Tuesday, 6 March 2007

Yell.com responds

Emma at Yell.com kindly points out in this comment that Yell.com do publish performance stats online. Not sure what position at Yell Emma holds, but intrigued and pleased that Yell are monitoring the blogosphere.

Now I had a good look through yelldirect.com (their advert management site, where you can view ads, billing history, etc.) trying to find performance stats yesterday, before I called them (and before I made my last post), and I couldn't find them. But I can find them now so either Yell has added this functionality in last 24hrs (possible, though unlikely) or I missed it yesterday (oops).

Nevertheless, the reporting tool is very rudimentary: it can only show one month at a time, and says it updates around the 10th of the following month (though today is the 6th and I can now see Feb data; yesterday when I phoned Feb data was not available, I had to make do with Jan). So it certainly isn't real time, as Emma claims, but is enough to check if the cost-effectiveness of each ad is roughly equivalent to Google, or (as in our case) 10x less cost-effective.

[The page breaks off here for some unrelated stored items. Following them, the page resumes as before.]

-- char-list versions of the data and of both classification phases (proof-side only)
def pvCatsC : List (String × List (List Char)) := [
    ("injection", [['7','8'], ['8','9'], ['9','0'], ['9','1'], ['9','3'], ['9','4'], ['9','5'], ['9','6'], ['9','7'], ['9','8'], ['9','9']]),
    ("crypto", [['3','2','7'], ['3','2','6'], ['3','1','0'], ['3','1','1'], ['3','1','2'], ['3','1','3'], ['3','1','4'], ['3','1','5'], ['3','1','6'], ['3','1','7'], ['3','1','8'], ['3','1','9'], ['3','2','0'], ['3','2','1'], ['3','2','2'], ['3','2','3'], ['3','2','4'], ['3','2','5']]),
    ("auth", [['2','8','7'], ['2','8','5'], ['2','8','6'], ['2','8','8'], ['2','8','9'], ['2','9','0'], ['2','9','1'], ['2','9','2'], ['2','9','3'], ['2','9','4'], ['2','9','5'], ['2','9','6'], ['2','9','7'], ['2','9','8'], ['2','9','9'], ['3','0','0'], ['3','0','1'], ['3','0','2'], ['3','0','3'], ['3','0','4'], ['3','0','5'], ['3','0','6'], ['3','0','7'], ['3','0','8'], ['3','0','9']]),
    ("input_validation", [['2','0'], ['2','2'], ['2','3'], ['2','4'], ['2','5'], ['2','6'], ['2','7'], ['2','8'], ['2','9'], ['3','0'], ['3','1'], ['3','2'], ['3','3'], ['3','4'], ['3','5'], ['3','6'], ['3','7'], ['3','8'], ['3','9'], ['4','0'], ['4','1'], ['4','2'], ['4','3'], ['4','4'], ['4','5'], ['4','6'], ['4','7'], ['4','8'], ['4','9']]),
    ("info_exposure", [['2','0','0'], ['2','0','1'], ['2','0','2'], ['2','0','3'], ['2','0','4'], ['2','0','5'], ['2','0','6'], ['2','0','7'], ['2','0','8'], ['2','0','9'], ['2','1','0'], ['2','1','1'], ['2','1','2'], ['2','1','3'], ['2','1','4'], ['2','1','5'], ['2','1','6'], ['2','1','7'], ['2','1','8'], ['2','1','9'], ['2','2','0'], ['2','2','1'], ['2','2','2'], ['2','2','3'], ['2','2','4'], ['2','2','5'], ['2','2','6'], ['2','2','7'], ['2','2','8'], ['2','2','9'], ['2','3','0'], ['2','3','1'], ['2','3','2'], ['2','3','3'], ['2','3','4'], ['2','3','5'], ['2','3','6'], ['2','3','7'], ['2','3','8'], ['2','3','9'], ['2','4','0'], ['2','4','1'], ['2','4','2'], ['2','4','3'], ['2','4','4'], ['2','4','5'], ['2','4','6'], ['2','4','7'], ['2','4','8'], ['2','4','9'], ['2','5','0'], ['2','5','1'], ['2','5','2'], ['2','5','3'], ['2','5','4'], ['2','5','5'], ['2','5','6'], ['2','5','7'], ['2','5','8'], ['2','5','9'], ['2','6','0'], ['2','6','1'], ['2','6','2'], ['2','6','3'], ['2','6','4'], ['2','6','5'], ['2','6','6'], ['2','6','7'], ['2','6','8'], ['2','6','9'], ['2','7','0'], ['2','7','1'], ['2','7','2'], ['2','7','3'], ['2','7','4'], ['2','7','5'], ['2','7','6'], ['2','7','7'], ['2','7','8'], ['2','7','9'], ['2','8','0'], ['2','8','1'], ['2','8','2'], ['2','8','3'], ['2','8','4'], ['2','8','5'], ['2','8','6'], ['2','8','7'], ['2','8','8'], ['2','8','9'], ['2','9','0'], ['2','9','1'], ['2','9','2'], ['2','9','3'], ['2','9','4'], ['2','9','5'], ['2','9','6'], ['2','9','7'], ['2','9','8'], ['2','9','9'], ['3','0','0'], ['3','0','1'], ['3','0','2'], ['3','0','3'], ['3','0','4'], ['3','0','5'], ['3','0','6'], ['3','0','7'], ['3','0','8'], ['3','0','9'], ['3','1','0'], ['3','1','1'], ['3','1','2'], ['3','1','3'], ['3','1','4'], ['3','1','5'], ['3','1','6'], ['3','1','7'], ['3','1','8'], ['3','1','9'], ['3','2','0'], ['3','2','1'], ['3','2','2'], ['3','2','3'], ['3','2','4'], ['3','2','5'], ['3','2','6'], ['3','2','7'], ['3','2','8'], ['3','2','9'], ['3','3','0'], ['3','3','1'], ['3','3','2'], ['3','3','3'], ['3','3','4'], ['3','3','5'], ['3','3','6'], ['3','3','7'], ['3','3','8'], ['3','3','9'], ['3','4','0'], ['3','4','1'], ['3','4','2'], ['3','4','3'], ['3','4','4'], ['3','4','5'], ['3','4','6'], ['3','4','7'], ['3','4','8'], ['3','4','9'], ['3','5','0'], ['3','5','1'], ['3','5','2'], ['3','5','3'], ['3','5','4'], ['3','5','5'], ['3','5','6'], ['3','5','7'], ['3','5','8'], ['3','5','9'], ['3','6','0'], ['3','6','1'], ['3','6','2'], ['3','6','3'], ['3','6','4'], ['3','6','5'], ['3','6','6'], ['3','6','7'], ['3','6','8'], ['3','6','9'], ['3','7','0'], ['3','7','1'], ['3','7','2'], ['3','7','3'], ['3','7','4'], ['3','7','5'], ['3','7','6'], ['3','7','7'], ['3','7','8'], ['3','7','9'], ['3','8','0'], ['3','8','1'], ['3','8','2'], ['3','8','3'], ['3','8','4'], ['3','8','5'], ['3','8','6'], ['3','8','7'], ['3','8','8'], ['3','8','9'], ['3','9','0'], ['3','9','1'], ['3','9','2'], ['3','9','3'], ['3','9','4'], ['3','9','5'], ['3','9','6'], ['3','9','7'], ['3','9','8'], ['3','9','9']]),
    ("resource_management", [['4','0','0'], ['4','0','1'], ['4','0','2'], ['4','0','3'], ['4','0','4'], ['4','0','5'], ['4','0','6'], ['4','0','7'], ['4','0','8'], ['4','0','9'], ['4','1','0'], ['4','1','1'], ['4','1','2'], ['4','1','3'], ['4','1','4'], ['4','1','5'], ['4','1','6'], ['4','1','7'], ['4','1','8'], ['4','1','9'], ['4','2','0'], ['4','2','1'], ['4','2','2'], ['4','2','3'], ['4','2','4'], ['4','2','5'], ['4','2','6'], ['4','2','7'], ['4','2','8'], ['4','2','9'], ['4','3','0'], ['4','3','1'], ['4','3','2'], ['4','3','3'], ['4','3','4'], ['4','3','5'], ['4','3','6'], ['4','3','7'], ['4','3','8'], ['4','3','9'], ['4','4','0'], ['4','4','1'], ['4','4','2'], ['4','4','3'], ['4','4','4'], ['4','4','5'], ['4','4','6'], ['4','4','7'], ['4','4','8'], ['4','4','9'], ['4','5','0'], ['4','5','1'], ['4','5','2'], ['4','5','3'], ['4','5','4'], ['4','5','5'], ['4','5','6'], ['4','5','7'], ['4','5','8'], ['4','5','9'], ['4','6','0'], ['4','6','1'], ['4','6','2'], ['4','6','3'], ['4','6','4'], ['4','6','5'], ['4','6','6'], ['4','6','7'], ['4','6','8'], ['4','6','9'], ['4','7','0'], ['4','7','1'], ['4','7','2'], ['4','7','3'], ['4','7','4'], ['4','7','5'], ['4','7','6'], ['4','7','7'], ['4','7','8'], ['4','7','9'], ['4','8','0'], ['4','8','1'], ['4','8','2'], ['4','8','3'], ['4','8','4'], ['4','8','5'], ['4','8','6'], ['4','8','7'], ['4','8','8'], ['4','8','9'], ['4','9','0'], ['4','9','1'], ['4','9','2'], ['4','9','3'], ['4','9','4'], ['4','9','5'], ['4','9','6'], ['4','9','7'], ['4','9','8'], ['4','9','9']]),
    ("other", [])]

I still don't understand why it is so expensive. I can't believe that any rational competitor would really think it sensible to pay over £7 / click, so does Yell just hope to hoodwink a new advertiser each year? Clearly no-one who has seen their own performance data is going to renew at that cost per click. And any sensible advertiser next year (these Sponsored Listing ads are a new thing) will ask to see how many impressions / clicks a particular category generated the year before, and once they see that data, presumably won't book it?

Yell.com still don't seem to have grasped the fundamental difference between a printed directory and online advertising. With a printed directory, you have to charge a one-off annual fee, as the directory is only printed once a year. There is no good argument for charging an on-line advertiser a one-off annual fee, you will end up undercharging some advertisers and overcharging others (vs what they would be prepared to pay in an efficient market). And given the astronomical cost-per-click of our ad I rather suspect that more people are being "over-charged" (i.e. paying more than would once they know the real value) than "under-charged".

I've just found that they now offer a pay-per-click model, but only for national searches, why don't they just make the whole thing pay-for-performance (either pay-per-click, or given that some people will just call the phone number on the listing and not click through to the website, pay-per-impression)?

Maybe they will. Only way to survive in the long term, in my (loosely informed) opinion. But it shouldn't be about surviving, it should be about prospering. Yell has huge brand awareness and a massive database of local businesses, it should be making more of this inheritance, I rather feel they are slowly squandering it.